A History of Theater

The theater is considered one of the oldest art forms in the world and takes into account a variety of performance types including musicals, plays, opera, dance and many more. Early theater is thought to have originated in Ancient Greece, especially the kind of theater we are used to today which consists of a stage, costumes, characters, and a structures narrative.

However, it is likely that civilizations were putting on some kind of performance long before this. The Indians and the Chinese also have a long history of Theatre, though it is less prominent in these societies today – especially when compared to Britain and the United States which have the two largest theater hubs in the world.

From the 15th century, the theater has been undergoing a constant revolution. This started with the arrival of William Shakespeare and Christopher Marlowe who are still two of the most famed playwrights to have ever lived. The 19th century was dominated by music hall style productions where sketched and songs would be performed but without a narrative connecting them together.

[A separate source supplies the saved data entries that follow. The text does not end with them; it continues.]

-- pv_equiv track=rewrite | github.com/IndranilUvA/LeetCode-Solutions | 1402-reducing-dishes/1402-reducing-dishes.py | maxSatisfaction
-- ===== SOURCE A (Python) =====
-- from typing import List
--
-- def maxSatisfaction(satisfaction: List[int]) -> int:
--
--     # nice explanation here: https://leetcode.com/problems/reducing-dishes/discuss/563384/JavaC%2B%2BPython-Easy-and-Concise
--     # example: [-1,-8,0,5,-9]
--     # After sorting: [-9,-8, -1, 0, 5]
--     # we run from the right and keep traversing untill the total dish becomes negative
--     # ans = ans + total makes sure that the 5 at the right is multiplied by 3 as that's the time for satisfaction = 5
--     # sorting and keeping the max at the right and adding it as much as we can is the idea
--     # when the total becomes negative it would start reducing the ans, so we stop there
--
--     satisfaction.sort()
--     ans = 0
--     total = 0
--
--     while satisfaction and satisfaction[-1] + total > 0:
--         dish = satisfaction.pop()
--         total = total + dish
--         ans = ans + total
--
--     return ans
-- ===== SOURCE B (Python) =====
-- from typing import List
--
-- def maxSatisfaction(satisfaction: List[int]) -> int:
--     # DP over the number of top dishes taken: for each count k (scanning dishes
--     # in descending order) the candidate total is the sum of the k largest
--     # suffix sums; return the best candidate (k = 0 gives 0).
--     best = 0
--     total = 0
--     cum = 0
--     for d in sorted(satisfaction, reverse=True):
--         total += d
--         cum += total
--         best = max(best, cum)
--     return best
-- ===== Notes on version B (the rewrite author's own statement) =====
-- stated objective: alternative
-- what changed: Replaces the destructive greedy pop-until-nonpositive loop with a non-mutating DP that scans the dishes in descending order once, evaluates the time-weighted total for every candidate count k, and returns the maximum (return value proved equal; A additionally mutates its argument, B does not).
import Mathlib
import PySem

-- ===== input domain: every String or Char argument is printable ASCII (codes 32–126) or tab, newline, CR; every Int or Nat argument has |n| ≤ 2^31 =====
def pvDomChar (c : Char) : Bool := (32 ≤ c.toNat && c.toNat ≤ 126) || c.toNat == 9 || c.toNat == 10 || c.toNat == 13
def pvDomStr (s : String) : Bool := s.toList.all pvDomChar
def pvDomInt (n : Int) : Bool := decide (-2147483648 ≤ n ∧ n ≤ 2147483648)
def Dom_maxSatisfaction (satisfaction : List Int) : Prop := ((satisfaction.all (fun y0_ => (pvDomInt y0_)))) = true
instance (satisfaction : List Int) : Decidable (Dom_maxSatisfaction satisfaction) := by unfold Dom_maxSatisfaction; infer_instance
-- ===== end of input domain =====

-- B replaces A's destructive greedy pop loop with a one-pass descending-order DP over all
-- candidate counts; equivalence is about the RETURN value only (A sorts and pops its argument
-- in place, B does not mutate it).

-- ===== PORT A =====
-- while satisfaction and satisfaction[-1] + total > 0: dish = satisfaction.pop(); …
def loopA (l : List Int) (total ans : Int) : Int :=
  match h : l.getLast? with
  | none => ans
  | some d =>
      if d + total > 0 then loopA l.dropLast (total + d) (ans + (total + d)) else ans
termination_by l.length
decreasing_by
  have hne : l ≠ [] := by intro e; subst e; simp at h
  simp [List.length_dropLast]
  exact List.length_pos_iff.mpr hne

def maxSatisfaction (satisfaction : List Int) : Int :=
  loopA (PySem.List.sorted satisfaction (fun x => x) false) 0 0

-- ===== PORT B =====
-- for d in sorted(satisfaction, reverse=True): total += d; cum += total; best = max(best, cum)
def loopB : List Int → Int → Int → Int → Int
  | [], _, _, best => best
  | d :: rest, total, cum, best =>
      loopB rest (total + d) (cum + (total + d)) (max best (cum + (total + d)))

def maxSatisfaction_alt (satisfaction : List Int) : Int :=
  loopB (PySem.List.sorted satisfaction (fun x => x) true) 0 0 0

-- ===== PRECONDITION & SPEC =====
def Spec_maxSatisfaction (satisfaction : List Int) (out : Int) : Prop := out = maxSatisfaction_alt satisfaction
instance (satisfaction : List Int) (out : Int) : Decidable (Spec_maxSatisfaction satisfaction out) := by unfold Spec_maxSatisfaction; infer_instance

-- ===== CLAIM (what is proved, stated in full; the proofs are below) =====
def Claim_equal_maxSatisfaction : Prop := ∀ (satisfaction : List Int), Dom_maxSatisfaction satisfaction → Spec_maxSatisfaction satisfaction (maxSatisfaction satisfaction)

-- ===== LEMMAS AND PROOFS =====

-- A's pop-from-the-end loop, rewritten as head recursion on the reversed list.
def loopArev : List Int → Int → Int → Int
  | [], _, ans => ans
  | d :: rest, total, ans =>
      if d + total > 0 then loopArev rest (total + d) (ans + (total + d)) else ans

theorem loopA_eq_loopArev_reverse (r : List Int) :
    ∀ t a : Int, loopA r.reverse t a = loopArev r t a := by
  induction r with
  | nil => intro t a; rw [loopA.eq_def]; simp [loopArev]
  | cons d rest ih =>
      intro t a
      rw [List.reverse_cons, loopA.eq_def]
      split
      next h => simp at h
      next d1 h =>
        rw [List.getLast?_concat] at h
        injection h with hd
        subst hd
        rw [List.dropLast_concat]
        simp only [loopArev]
        split_ifs with hc
        · exact ih _ _
        · rfl

theorem loopA_eq (l : List Int) (t a : Int) : loopA l t a = loopArev l.reverse t a := by
  have := loopA_eq_loopArev_reverse l.reverse t a
  rwa [List.reverse_reverse] at this

-- Once the running total is nonpositive and every remaining dish is nonpositive,
-- no later candidate can beat the current best.
theorem loopB_stop (r : List Int) :
    ∀ t c b : Int, (∀ x ∈ r, x ≤ 0) → t ≤ 0 → c ≤ b → loopB r t c b = b := by
  induction r with
  | nil => intro t c b _ _ _; rfl
  | cons d rest ih =>
      intro t c b hall ht hcb
      have hd : d ≤ 0 := hall d (by simp)
      have h1 : t + d ≤ 0 := by omega
      have h2 : c + (t + d) ≤ b := by omega
      have hmax : max b (c + (t + d)) = b := by omega
      simp only [loopB, hmax]
      exact ih _ _ _ (fun x hx => hall x (by simp [hx])) h1 h2

-- Main invariant: on a nonincreasing list with nonnegative running total, the greedy
-- loop (ans = c) computes the same value as the max-over-all-counts loop started at best = c.
theorem loopArev_eq_loopB (r : List Int) :
    r.Pairwise (fun a b => b ≤ a) → ∀ t c : Int, 0 ≤ t → loopArev r t c = loopB r t c c := by
  induction r with
  | nil => intro _ t c _; rfl
  | cons d rest ih =>
      intro hp t c ht
      rcases List.pairwise_cons.mp hp with ⟨hhead, hrest⟩
      simp only [loopArev, loopB]
      split_ifs with h
      · have hmax : max c (c + (t + d)) = c + (t + d) := by omega
        rw [hmax]
        exact ih hrest (t + d) (c + (t + d)) (by omega)
      · have hd : d ≤ 0 := by omega
        have hmax : max c (c + (t + d)) = c := by omega
        rw [hmax]
        exact (loopB_stop rest (t + d) (c + (t + d)) c
          (fun x hx => le_trans (hhead x hx) hd) (by omega) (by omega)).symm

-- Descending stable sort of integers is the reverse of the ascending one.
theorem sorted_rev_eq_reverse (s : List Int) :
    PySem.List.sorted s (fun x => x) true = (PySem.List.sorted s (fun x => x) false).reverse := by
  have hperm : (PySem.List.sorted s (fun x => x) true).Perm
      ((PySem.List.sorted s (fun x => x) false).reverse) :=
    (PySem.List.sorted_perm s (fun x => x) true).trans
      ((PySem.List.sorted_perm s (fun x => x) false).symm.trans
        (List.reverse_perm _).symm)
  exact List.Perm.eq_of_pairwise (le := fun a b : Int => b ≤ a)
    (fun a b _ _ h1 h2 => le_antisymm h2 h1)
    (PySem.List.sorted_pairwise_rev s (fun x => x))
    ((List.pairwise_reverse).mpr (PySem.List.sorted_pairwise s (fun x => x)))
    hperm

-- ===== VERDICT (by name: the statement is the Claim_ definition above) =====
theorem maxSatisfaction_spec : Claim_equal_maxSatisfaction := by
  intro s _
  unfold Spec_maxSatisfaction maxSatisfaction maxSatisfaction_alt
  rw [loopA_eq, sorted_rev_eq_reverse]
  exact loopArev_eq_loopB _
    ((List.pairwise_reverse).mpr (PySem.List.sorted_pairwise s (fun x => x))) 0 0 le_rfl
-- pv_equiv track=rewrite | github.com/Apophany/advent-of-code-2021 | day_2/puzzle_1/dive.py | dive
-- ===== SOURCE A (Python) =====
-- def dive(inputs: list[str]) -> int:
--     x_axis = 0
--     y_axis = 0
--
--     for input in inputs:
--         parts = input.split()
--
--         if parts[0] == 'forward':
--             x_axis += int(parts[1])
--         if parts[0] == 'up':
--             y_axis -= int(parts[1])
--         if parts[0] == 'down':
--             y_axis += int(parts[1])
--
--     return x_axis * y_axis
-- ===== SOURCE B (Python) =====
-- def dive(inputs: list[str]) -> int:
--     # Stage 1: parse every line once into its word list.
--     moves = [line.split() for line in inputs]
--     # Stage 2: one filtered sum per direction word.
--     forward = sum(int(p[1]) for p in moves if p[0] == 'forward')
--     down = sum(int(p[1]) for p in moves if p[0] == 'down')
--     up = sum(int(p[1]) for p in moves if p[0] == 'up')
--     # Stage 3: combine.
--     return forward * (down - up)
-- ===== Notes on version B (the rewrite author's own statement) =====
-- stated objective: simpler
-- what changed: B replaces A's single stateful loop with two counters and three branches by staged passes: parse all lines once, then compute each direction's total as a separate filtered sum, then combine as forward*(down-up).
import Mathlib
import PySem

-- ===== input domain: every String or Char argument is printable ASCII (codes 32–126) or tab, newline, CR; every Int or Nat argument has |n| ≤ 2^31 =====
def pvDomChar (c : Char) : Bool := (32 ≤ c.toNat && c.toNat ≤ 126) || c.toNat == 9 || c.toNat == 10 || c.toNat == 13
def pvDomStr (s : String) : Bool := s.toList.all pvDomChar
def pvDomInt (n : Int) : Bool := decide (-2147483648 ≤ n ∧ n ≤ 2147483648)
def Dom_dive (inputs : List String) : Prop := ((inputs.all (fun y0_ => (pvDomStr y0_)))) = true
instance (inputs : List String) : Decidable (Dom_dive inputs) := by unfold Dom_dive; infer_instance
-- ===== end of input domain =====

-- B restructures A's single two-counter loop into staged passes: parse all lines once,
-- take one filtered sum per direction word, then combine as forward*(down-up) (objective: simpler).


-- ===== PORT A =====
-- int(parts[1]), totalised: outside Pre_dive (where Python raises) it yields 0
def pvIntAt (parts : List String) : Int :=
  ((PySem.List.pyGet? parts 1).bind PySem.Int.ofStr?).getD 0

-- one iteration of A's loop body (the three independent ifs, in order)
def diveStepA (st : Int × Int) (s : String) : Int × Int :=
  let parts := PySem.Str.split₀ s
  let p0 := (PySem.List.pyGet? parts 0).getD ""
  let st := if p0 == "forward" then (st.1 + pvIntAt parts, st.2) else st
  let st := if p0 == "up" then (st.1, st.2 - pvIntAt parts) else st
  let st := if p0 == "down" then (st.1, st.2 + pvIntAt parts) else st
  st

def dive (inputs : List String) : Int :=
  let st := inputs.foldl diveStepA (0, 0)
  st.1 * st.2

-- ===== PORT B =====
-- sum(int(p[1]) for p in moves if p[0] == w), one direction's filtered sum
def dirSum (moves : List (List String)) (w : String) : Int :=
  ((moves.filter (fun p => (PySem.List.pyGet? p 0).getD "" == w)).map pvIntAt).sum

def dive_alt (inputs : List String) : Int :=
  let moves := inputs.map PySem.Str.split₀
  let forward := dirSum moves "forward"
  let down := dirSum moves "down"
  let up := dirSum moves "up"
  forward * (down - up)

-- ===== PRECONDITION & SPEC =====
-- Pre_ excludes exactly the lines where Python A raises: a line whose split() is empty
-- (IndexError on parts[0]) or whose direction word needs parts[1] but it is missing
-- (IndexError) or not an int literal (ValueError).
def Pre_dive (inputs : List String) : Prop :=
  ∀ s ∈ inputs,
    PySem.Str.split₀ s ≠ [] ∧
    ((PySem.List.pyGet? (PySem.Str.split₀ s) 0).getD "" ∈ (["forward", "up", "down"] : List String) →
      ((PySem.List.pyGet? (PySem.Str.split₀ s) 1).bind PySem.Int.ofStr?).isSome)
instance (inputs : List String) : Decidable (Pre_dive inputs) := by unfold Pre_dive; infer_instance

def pvWitness_dive : List String := ["forward 5", "down 8", "up 3", "sideways"]

def Spec_dive (inputs : List String) (out : Int) : Prop := out = dive_alt inputs
instance (inputs : List String) (out : Int) : Decidable (Spec_dive inputs out) := by unfold Spec_dive; infer_instance

-- ===== CLAIM (what is proved, stated in full; the proofs are below) =====
def Claim_equal_dive : Prop := ∀ (inputs : List String), Dom_dive inputs → Pre_dive inputs → Spec_dive inputs (dive inputs)

-- ===== LEMMAS AND PROOFS =====

-- Loop invariant: A's foldl from (x, y) equals (x + forward-sum, y + down-sum − up-sum).
theorem dive_inv (inputs : List String) (x y : Int) :
    inputs.foldl diveStepA (x, y) =
      (x + dirSum (inputs.map PySem.Str.split₀) "forward",
       y + dirSum (inputs.map PySem.Str.split₀) "down"
         - dirSum (inputs.map PySem.Str.split₀) "up") := by
  induction inputs generalizing x y with
  | nil => simp [dirSum]
  | cons s rest ih =>
    simp only [List.foldl_cons, List.map_cons]
    set p := PySem.Str.split₀ s with hp
    set w := (PySem.List.pyGet? p 0).getD "" with hw
    have hcons : ∀ d : String,
        dirSum (p :: rest.map PySem.Str.split₀) d =
          (if w == d then pvIntAt p else 0) + dirSum (rest.map PySem.Str.split₀) d := by
      intro d
      by_cases h : w = d <;> simp [dirSum, ← hw, h]
    by_cases h1 : w = "forward"
    · have hA : diveStepA (x, y) s = (x + pvIntAt p, y) := by
        simp [diveStepA, ← hp, ← hw, h1]
      rw [hA, ih, hcons, hcons, hcons]
      simp [h1]; ring
    · by_cases h2 : w = "up"
      · have hA : diveStepA (x, y) s = (x, y - pvIntAt p) := by
          simp [diveStepA, ← hp, ← hw, h2]
        rw [hA, ih, hcons, hcons, hcons]
        simp [h2]; ring
      · by_cases h3 : w = "down"
        · have hA : diveStepA (x, y) s = (x, y + pvIntAt p) := by
            simp [diveStepA, ← hp, ← hw, h3]
          rw [hA, ih, hcons, hcons, hcons]
          simp [h3]; ring
        · have hA : diveStepA (x, y) s = (x, y) := by
            simp [diveStepA, ← hp, ← hw, h1, h2, h3]
          rw [hA, ih, hcons, hcons, hcons]
          simp [h1, h2, h3]

-- ===== VERDICT (by name: the statement is the Claim_ definition above) =====
theorem dive_spec : Claim_equal_dive := by
  intro inputs _ _
  unfold Spec_dive dive dive_alt
  rw [dive_inv inputs 0 0]
  simp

The 20th century saw another explosion in theatre with playwrights such as Brecht and Samuel Beckett driving the theater revolution. Today the theatre is as big as ever with touring productions making the art form more accessible to many more people. Many musicals, in particular, have been staples of the theatre scene for more than 20 years. These stalwart shows include Les Miserables, Blood Brother and The Phantom of the Opera.

Besides the large productions of the West End and Broadway, other types of the theater include community theater, fringe theatre, street theater, and Off-Off-Broadway.